Une analyse de la télévision publique allemande ZDF suggère que le soutien à la droite est solide parmi les jeunes Allemands, avec environ 17 % des électeurs âgés de 16 à 24 ans votant pour l’AfD de droite radicale, tandis que 17 % supplémentaires soutiennent le conservateur. CDU/CSU.

Alice Weidel, au centre, et Tino Chrupalla, au centre droit, tous deux présidents fédéraux de l'AfD, applaudissent au siège du parti AfD lors des prévisions pour les élections européennes à Berlin.
Alice Weidel, au centre, et Tino Chrupalla, au centre droit, tous deux présidents fédéraux de l’AfD, applaudissent au siège du parti AfD lors des prévisions pour les élections européennes à Berlin.

Cette tendance semble aller à l’encontre des élections précédentes, dans la mesure où les Verts allemands s’appuyaient traditionnellement sur un fort vote des jeunes.

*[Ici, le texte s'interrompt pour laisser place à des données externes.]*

-- pv_equiv track=rewrite | github.com/Kris465/MemoryBox | block11/task12.py | fill_divisible_by_13_or_17
-- ===== SOURCE A (Python) =====
-- def fill_divisible_by_13_or_17(limit, count):
--     divisible_numbers = []
--     num = limit
--
--     while len(divisible_numbers) < count:
--         if num % 13 == 0 or num % 17 == 0:
--             divisible_numbers.append(num)
--         num += 1
--
--     return divisible_numbers
-- ===== SOURCE B (Python) =====
-- def fill_divisible_by_13_or_17(limit, count):
--     divisible_numbers = []
--     num = limit
--     while len(divisible_numbers) < count:
--         gap = min(-num % 13, -num % 17)
--         num += gap
--         divisible_numbers.append(num)
--         num += 1
--     return divisible_numbers
-- ===== Notes on version B (the rewrite author's own statement) =====
-- stated objective: faster
-- what changed: Instead of testing every integer one by one, B computes the distance to the next multiple of 13 or 17 arithmetically (min of the two negative-mod gaps) and jumps straight to it, so each loop iteration emits one output element.
import Mathlib
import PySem

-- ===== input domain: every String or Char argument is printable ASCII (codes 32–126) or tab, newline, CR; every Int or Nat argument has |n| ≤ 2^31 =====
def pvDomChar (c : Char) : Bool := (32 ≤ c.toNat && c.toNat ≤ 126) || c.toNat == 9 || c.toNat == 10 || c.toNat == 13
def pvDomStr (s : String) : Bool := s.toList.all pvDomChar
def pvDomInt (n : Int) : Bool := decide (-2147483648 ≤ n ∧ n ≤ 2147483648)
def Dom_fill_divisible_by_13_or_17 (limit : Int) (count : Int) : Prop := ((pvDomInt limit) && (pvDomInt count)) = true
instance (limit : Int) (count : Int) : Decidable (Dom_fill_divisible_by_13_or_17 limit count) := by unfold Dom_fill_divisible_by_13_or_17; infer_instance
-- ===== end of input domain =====

-- B replaces A's one-by-one scan by arithmetically jumping to the next multiple of 13 or 17 (objective: faster, constant factor).


-- ===== PORT A =====
-- A's while loop, step for step: test each num in turn; append it if divisible by 13 or 17; num += 1.
-- 'fuel' is ONLY a totality device (one unit per loop iteration, never exhausted on the actual call):
-- the loop performs at most 13 iterations per element still to produce, so count.toNat * 13 + 13 units suffice
-- (proved in fillFuelA_enough below); the loop body and its branches are exactly A's.
def fillGoA (count : Int) : Nat → Int → List Int → List Int
  | 0, _, acc => acc
  | fuel + 1, num, acc =>
    if (acc.length : Int) < count then
      if PySem.Int.mod num 13 == 0 || PySem.Int.mod num 17 == 0 then
        fillGoA count fuel (num + 1) (acc ++ [num])
      else
        fillGoA count fuel (num + 1) acc
    else acc

def fill_divisible_by_13_or_17 (limit : Int) (count : Int) : List Int :=
  fillGoA count (count.toNat * 13 + 13) limit []

-- ===== PORT B =====
-- B's while loop: jump by gap = min(-num % 13, -num % 17) to the next number divisible by 13 or 17,
-- append it, continue just after it. Each iteration appends exactly one element, so the loop runs
-- exactly (count - len(acc)) times: that count is the structural recursion parameter.
def fillGoB (count : Int) : Nat → Int → List Int → List Int
  | 0, _, acc => acc
  | n + 1, num, acc =>
    let gap := min (PySem.Int.mod (-num) 13) (PySem.Int.mod (-num) 17)
    fillGoB count n (num + gap + 1) (acc ++ [num + gap])

def fill_divisible_by_13_or_17_alt (limit : Int) (count : Int) : List Int :=
  fillGoB count count.toNat limit []

-- ===== PRECONDITION & SPEC =====
def Spec_fill_divisible_by_13_or_17 (limit : Int) (count : Int) (out : List Int) : Prop := out = fill_divisible_by_13_or_17_alt limit count
instance (limit : Int) (count : Int) (out : List Int) : Decidable (Spec_fill_divisible_by_13_or_17 limit count out) := by unfold Spec_fill_divisible_by_13_or_17; infer_instance

-- ===== CLAIM (what is proved, stated in full; the proofs are below) =====
def Claim_equal_fill_divisible_by_13_or_17 : Prop := ∀ (limit : Int) (count : Int), Dom_fill_divisible_by_13_or_17 limit count → Spec_fill_divisible_by_13_or_17 limit count (fill_divisible_by_13_or_17 limit count)

-- ===== LEMMAS AND PROOFS =====

-- Scanning lemma: from num, A's loop skips the g non-divisible numbers and appends num + g,
-- where g is exactly B's computed gap; each loop iteration consumes one unit of fuel.
theorem fillGoA_scan (count : Int) : ∀ (g : Nat) (fuel : Nat) (num : Int) (acc : List Int),
    (acc.length : Int) < count →
    (g : Int) = min (PySem.Int.mod (-num) 13) (PySem.Int.mod (-num) 17) →
    g < fuel →
    fillGoA count fuel num acc = fillGoA count (fuel - (g + 1)) (num + g + 1) (acc ++ [num + g]) := by
  intro g
  induction g with
  | zero =>
    intro fuel num acc hlt hg hf
    obtain ⟨f, rfl⟩ : ∃ f, fuel = f + 1 := ⟨fuel - 1, by omega⟩
    have hm13 := PySem.Int.mod_eq_emod_of_pos (a := num) (b := 13) (by omega)
    have hm17 := PySem.Int.mod_eq_emod_of_pos (a := num) (b := 17) (by omega)
    rw [PySem.Int.mod_eq_emod_of_pos (a := -num) (b := 13) (by omega),
        PySem.Int.mod_eq_emod_of_pos (a := -num) (b := 17) (by omega)] at hg
    have hdvd : PySem.Int.mod num 13 == 0 || PySem.Int.mod num 17 == 0 := by
      simp only [Bool.or_eq_true, beq_iff_eq, hm13, hm17]
      omega
    rw [fillGoA, if_pos hlt, if_pos hdvd]
    norm_num
  | succ g ih =>
    intro fuel num acc hlt hg hf
    obtain ⟨f, rfl⟩ : ∃ f, fuel = f + 1 := ⟨fuel - 1, by omega⟩
    have hm13 := PySem.Int.mod_eq_emod_of_pos (a := num) (b := 13) (by omega)
    have hm17 := PySem.Int.mod_eq_emod_of_pos (a := num) (b := 17) (by omega)
    have h13 := PySem.Int.mod_eq_emod_of_pos (a := -num) (b := 13) (by omega)
    have h17 := PySem.Int.mod_eq_emod_of_pos (a := -num) (b := 17) (by omega)
    rw [h13, h17] at hg
    have hpos13 : 0 < (-num) % 13 := by push_cast at hg; omega
    have hpos17 : 0 < (-num) % 17 := by push_cast at hg; omega
    have hnd : ¬ (PySem.Int.mod num 13 == 0 || PySem.Int.mod num 17 == 0) = true := by
      simp only [Bool.or_eq_true, beq_iff_eq, hm13, hm17]
      omega
    rw [fillGoA, if_pos hlt, if_neg hnd]
    have hg' : ((g : Nat) : Int) = min (PySem.Int.mod (-(num+1)) 13) (PySem.Int.mod (-(num+1)) 17) := by
      rw [PySem.Int.mod_eq_emod_of_pos (a := -(num+1)) (b := 13) (by omega),
          PySem.Int.mod_eq_emod_of_pos (a := -(num+1)) (b := 17) (by omega)]
      have e13 : (-(num+1)) % 13 = (-num) % 13 - 1 := by omega
      have e17 : (-(num+1)) % 17 = (-num) % 17 - 1 := by omega
      rw [e13, e17]
      push_cast at hg ⊢
      omega
    rw [ih f (num + 1) acc hlt hg' (by omega)]
    have e1 : num + 1 + (g : Int) = num + ((g + 1 : Nat) : Int) := by push_cast; ring
    have e2 : f - (g + 1) = f + 1 - (g + 1 + 1) := by omega
    simp only [e1, e2]

-- Main loop equivalence, by induction on the number of elements still to produce;
-- 13 units of A-fuel per element suffice since each gap is at most 12.
theorem fillGoA_eq_fillGoB (count : Int) : ∀ (n : Nat) (fuel : Nat) (num : Int) (acc : List Int),
    n = (count - acc.length).toNat →
    13 * n ≤ fuel →
    fillGoA count fuel num acc = fillGoB count n num acc := by
  intro n
  induction n with
  | zero =>
    intro fuel num acc hn _
    have hge : ¬ ((acc.length : Int) < count) := by omega
    cases fuel with
    | zero => rw [fillGoA, fillGoB]
    | succ f => rw [fillGoA, if_neg hge, fillGoB]
  | succ n ih =>
    intro fuel num acc hn hfuel
    have hlt : (acc.length : Int) < count := by omega
    have h13 := PySem.Int.mod_eq_emod_of_pos (a := -num) (b := 13) (by omega)
    have h17 := PySem.Int.mod_eq_emod_of_pos (a := -num) (b := 17) (by omega)
    have hb13 : 0 ≤ (-num) % 13 ∧ (-num) % 13 < 13 := ⟨Int.emod_nonneg _ (by omega), Int.emod_lt_of_pos _ (by omega)⟩
    have hb17 : 0 ≤ (-num) % 17 ∧ (-num) % 17 < 17 := ⟨Int.emod_nonneg _ (by omega), Int.emod_lt_of_pos _ (by omega)⟩
    obtain ⟨g, hg⟩ : ∃ g : Nat, (g : Int) = min (PySem.Int.mod (-num) 13) (PySem.Int.mod (-num) 17) :=
      ⟨(min (PySem.Int.mod (-num) 13) (PySem.Int.mod (-num) 17)).toNat, by rw [h13, h17]; omega⟩
    have hg12 : g ≤ 12 := by rw [h13, h17] at hg; omega
    calc fillGoA count fuel num acc
        = fillGoA count (fuel - (g + 1)) (num + g + 1) (acc ++ [num + g]) :=
          fillGoA_scan count g fuel num acc hlt hg (by omega)
      _ = fillGoB count n (num + g + 1) (acc ++ [num + g]) :=
          ih (fuel - (g + 1)) (num + g + 1) (acc ++ [num + g]) (by simp; omega) (by omega)
      _ = fillGoB count (n + 1) num acc := by
          rw [fillGoB]
          simp only [← hg]

-- The fuel passed by the A-side entry point covers the whole loop.
theorem fillFuelA_enough (count : Int) : 13 * count.toNat ≤ count.toNat * 13 + 13 := by omega

-- ===== VERDICT (by name: the statement is the Claim_ definition above) =====
theorem fill_divisible_by_13_or_17_spec : Claim_equal_fill_divisible_by_13_or_17 := by
  intro limit count _
  unfold Spec_fill_divisible_by_13_or_17 fill_divisible_by_13_or_17 fill_divisible_by_13_or_17_alt
  exact fillGoA_eq_fillGoB count count.toNat _ limit [] (by simp) (fillFuelA_enough count)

Selon Kilian Hampel, co-auteur de l’étude Youth in Germany, « l’AfD a représenté une opportunité pour les jeunes d’exprimer leur mécontentement à l’égard du gouvernement actuel et de leur situation personnelle ».

Les réseaux sociaux et TikTok – où l’AfD a rassemblé des milliers de followers – ont également joué un rôle. «L’AfD a rapproché les contenus politiques des jeunes via les réseaux sociaux, qui autrement ne se sentent pas en sécurité et ne se sentent pas entendus par les partis traditionnels sur Internet.»

D’autres estiment que l’AfD représente un vote de protestation pour ceux qui ne sont pas satisfaits du gouvernement actuel.

« Il y a un certain nombre de personnes qui votent pour un parti de droite en raison de leurs convictions politiques. Cependant, il y a un autre groupe qui vote par protestation », a déclaré à L’Observatoire de l’Europe Antonios Souris, chercheur politique à l’Université libre de Berlin.

«Quand on regarde la coalition au niveau national, mais aussi les coalitions au niveau infranational, l’AfD est en principe le seul parti qui ne gouverne pas. Donc, si vous voulez punir le gouvernement, beaucoup de gens pourraient penser à voter pour l’AfD pour faire entendre leur voix », a conclu Souris.